DATA FOR THE TASK Block Start

-- pv_equiv track=rewrite | github.com/collinsakenga/codewars_solutions | 6 kyu/Row of the odd triangle.py | odd_row
-- ===== SOURCE A (Python) =====
-- def odd_row(n):
--     start=1
--     res=[]
--     for i in range(1, n):
--         start+=2*i
--     for i in range(n):
--         res.append(start+2*i)
--     return res
-- ===== SOURCE B (Python) =====
-- def odd_row(n):
--     start = n * n - n + 1
--     return list(range(start, start + 2 * n, 2))
-- ===== Notes on version B (the rewrite author's own statement) =====
-- stated objective: simpler
-- what changed: Replaces the accumulation loop computing the row's first odd number and the append loop with the closed form start = n*n - n + 1 and a single arithmetic-progression range.
import Mathlib
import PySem

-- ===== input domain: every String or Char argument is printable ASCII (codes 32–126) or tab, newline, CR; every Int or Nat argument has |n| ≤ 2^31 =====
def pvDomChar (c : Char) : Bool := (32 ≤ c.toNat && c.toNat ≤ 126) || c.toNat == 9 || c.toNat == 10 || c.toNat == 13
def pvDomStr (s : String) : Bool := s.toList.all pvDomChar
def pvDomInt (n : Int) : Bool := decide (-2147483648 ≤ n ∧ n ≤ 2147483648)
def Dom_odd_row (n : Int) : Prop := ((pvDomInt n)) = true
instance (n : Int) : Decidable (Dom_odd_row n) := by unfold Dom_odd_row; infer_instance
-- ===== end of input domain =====

-- B replaces A's two loops by the closed form start = n*n - n + 1 and one range; objective: simpler.

-- ===== PORT A =====
def odd_row (n : Int) : List Int :=
  let start := (PySem.List.pyRange 1 n 1).foldl (fun s i => s + 2 * i) 1
  (PySem.List.pyRange 0 n 1).foldl (fun res i => res ++ [start + 2 * i]) []

-- ===== PORT B =====
def odd_row_alt (n : Int) : List Int :=
  let start := n * n - n + 1
  PySem.List.pyRange start (start + 2 * n) 2

-- ===== PRECONDITION & SPEC =====
def Spec_odd_row (n : Int) (out : List Int) : Prop := out = odd_row_alt n
instance (n : Int) (out : List Int) : Decidable (Spec_odd_row n out) := by unfold Spec_odd_row; infer_instance

-- ===== CLAIM (what is proved, stated in full; the proofs are below) =====
def Claim_equal_odd_row : Prop := ∀ (n : Int), Dom_odd_row n → Spec_odd_row n (odd_row n)

-- ===== LEMMAS AND PROOFS =====

-- A's second loop builds acc ++ map f over the traversed list.
theorem foldl_append_singleton (f : Int → Int) (l : List Int) (acc : List Int) :
    l.foldl (fun res i => res ++ [f i]) acc = acc ++ l.map f := by
  induction l generalizing acc with
  | nil => simp
  | cons x xs ih => simp [List.foldl_cons, ih, List.append_assoc]

-- A's first loop: summing 2*(a+k) over range m starting from c.
theorem foldl_sum_range (m : Nat) (c : Int) :
    (List.range m).foldl (fun (s : Int) (k : Nat) => s + 2 * (1 + (k : Int))) c = c + (m : Int) * (m + 1) := by
  induction m generalizing c with
  | zero => simp
  | succ m ih =>
      rw [List.range_succ, List.foldl_append]
      simp only [List.foldl_cons, List.foldl_nil, ih]
      push_cast
      ring

theorem odd_row_spec' (n : Int) : odd_row n = odd_row_alt n := by
  unfold odd_row odd_row_alt
  by_cases hn : n ≤ 0
  · rw [PySem.List.pyRange_one_eq_nil hn,
        PySem.List.pyRange_of_pos _ _ (by norm_num : (0:Int) < 2)]
    simp
    intro h
    omega
  · -- start value
    have hs : (PySem.List.pyRange 1 n 1).foldl (fun s i => s + 2 * i) 1
        = n * n - n + 1 := by
      rw [PySem.List.pyRange_one, List.foldl_map]
      have := foldl_sum_range (n - 1).toNat 1
      simp only at this ⊢
      rw [this]
      have h1 : ((n - 1).toNat : Int) = n - 1 := by omega
      rw [h1]; ring
    rw [hs, foldl_append_singleton, List.nil_append,
        PySem.List.pyRange_one,
        PySem.List.pyRange_of_pos _ _ (by norm_num : (0:Int) < 2)]
    have hlt : n * n - n + 1 < n * n - n + 1 + 2 * n := by omega
    rw [if_pos hlt]
    have hq : ((n * n - n + 1 + 2 * n - (n * n - n + 1) + 2 - 1) / 2) = n := by
      have : n * n - n + 1 + 2 * n - (n * n - n + 1) + 2 - 1 = 2 * n + 1 := by ring
      rw [this]; omega
    rw [hq]
    have : ((n - 0).toNat) = n.toNat := by omega
    rw [this]
    rw [List.map_map]
    apply List.map_congr_left
    intro k _
    simp only [Function.comp]
    ring

-- ===== VERDICT (by name: the statement is the Claim_ definition above) =====
theorem odd_row_spec : Claim_equal_odd_row := by
  intro n _
  exact odd_row_spec' n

DATA FOR THE TASK Block End

_WHAT YOU NEED TO DO_. When the entries above are retyped, each line must stay exactly as it is.

_ANSWER SPACE_.
-- pv_equiv track=rewrite | github.com/collinsakenga/codewars_solutions | 6 kyu/Row of the odd triangle.py | odd_row
-- ===== SOURCE A (Python) =====
-- def odd_row(n):
--     start=1
--     res=[]
--     for i in range(1, n):
--         start+=2*i
--     for i in range(n):
--         res.append(start+2*i)
--     return res
-- ===== SOURCE B (Python) =====
-- def odd_row(n):
--     start = n * n - n + 1
--     return list(range(start, start + 2 * n, 2))
-- ===== Notes on version B (the rewrite author's own statement) =====
-- stated objective: simpler
-- what changed: Replaces the accumulation loop computing the row's first odd number and the append loop with the closed form start = n*n - n + 1 and a single arithmetic-progression range.
import Mathlib
import PySem

-- ===== input domain: every String or Char argument is printable ASCII (codes 32–126) or tab, newline, CR; every Int or Nat argument has |n| ≤ 2^31 =====
def pvDomChar (c : Char) : Bool := (32 ≤ c.toNat && c.toNat ≤ 126) || c.toNat == 9 || c.toNat == 10 || c.toNat == 13
def pvDomStr (s : String) : Bool := s.toList.all pvDomChar
def pvDomInt (n : Int) : Bool := decide (-2147483648 ≤ n ∧ n ≤ 2147483648)
def Dom_odd_row (n : Int) : Prop := ((pvDomInt n)) = true
instance (n : Int) : Decidable (Dom_odd_row n) := by unfold Dom_odd_row; infer_instance
-- ===== end of input domain =====

-- B replaces A's two loops by the closed form start = n*n - n + 1 and one range; objective: simpler.

-- ===== PORT A =====
def odd_row (n : Int) : List Int :=
  let start := (PySem.List.pyRange 1 n 1).foldl (fun s i => s + 2 * i) 1
  (PySem.List.pyRange 0 n 1).foldl (fun res i => res ++ [start + 2 * i]) []

-- ===== PORT B =====
def odd_row_alt (n : Int) : List Int :=
  let start := n * n - n + 1
  PySem.List.pyRange start (start + 2 * n) 2

-- ===== PRECONDITION & SPEC =====
def Spec_odd_row (n : Int) (out : List Int) : Prop := out = odd_row_alt n
instance (n : Int) (out : List Int) : Decidable (Spec_odd_row n out) := by unfold Spec_odd_row; infer_instance

-- ===== CLAIM (what is proved, stated in full; the proofs are below) =====
def Claim_equal_odd_row : Prop := ∀ (n : Int), Dom_odd_row n → Spec_odd_row n (odd_row n)

-- ===== LEMMAS AND PROOFS =====

-- A's second loop builds acc ++ map f over the traversed list.
theorem foldl_append_singleton (f : Int → Int) (l : List Int) (acc : List Int) :
    l.foldl (fun res i => res ++ [f i]) acc = acc ++ l.map f := by
  induction l generalizing acc with
  | nil => simp
  | cons x xs ih => simp [List.foldl_cons, ih, List.append_assoc]

-- A's first loop: summing 2*(a+k) over range m starting from c.
theorem foldl_sum_range (m : Nat) (c : Int) :
    (List.range m).foldl (fun (s : Int) (k : Nat) => s + 2 * (1 + (k : Int))) c = c + (m : Int) * (m + 1) := by
  induction m generalizing c with
  | zero => simp
  | succ m ih =>
      rw [List.range_succ, List.foldl_append]
      simp only [List.foldl_cons, List.foldl_nil, ih]
      push_cast
      ring

theorem odd_row_spec' (n : Int) : odd_row n = odd_row_alt n := by
  unfold odd_row odd_row_alt
  by_cases hn : n ≤ 0
  · rw [PySem.List.pyRange_one_eq_nil hn,
        PySem.List.pyRange_of_pos _ _ (by norm_num : (0:Int) < 2)]
    simp
    intro h
    omega
  · -- start value
    have hs : (PySem.List.pyRange 1 n 1).foldl (fun s i => s + 2 * i) 1
        = n * n - n + 1 := by
      rw [PySem.List.pyRange_one, List.foldl_map]
      have := foldl_sum_range (n - 1).toNat 1
      simp only at this ⊢
      rw [this]
      have h1 : ((n - 1).toNat : Int) = n - 1 := by omega
      rw [h1]; ring
    rw [hs, foldl_append_singleton, List.nil_append,
        PySem.List.pyRange_one,
        PySem.List.pyRange_of_pos _ _ (by norm_num : (0:Int) < 2)]
    have hlt : n * n - n + 1 < n * n - n + 1 + 2 * n := by omega
    rw [if_pos hlt]
    have hq : ((n * n - n + 1 + 2 * n - (n * n - n + 1) + 2 - 1) / 2) = n := by
      have : n * n - n + 1 + 2 * n - (n * n - n + 1) + 2 - 1 = 2 * n + 1 := by ring
      rw [this]; omega
    rw [hq]
    have : ((n - 0).toNat) = n.toNat := by omega
    rw [this]
    rw [List.map_map]
    apply List.map_congr_left
    intro k _
    simp only [Function.comp]
    ring

-- ===== VERDICT (by name: the statement is the Claim_ definition above) =====
theorem odd_row_spec : Claim_equal_odd_row := by
  intro n _
  exact odd_row_spec' n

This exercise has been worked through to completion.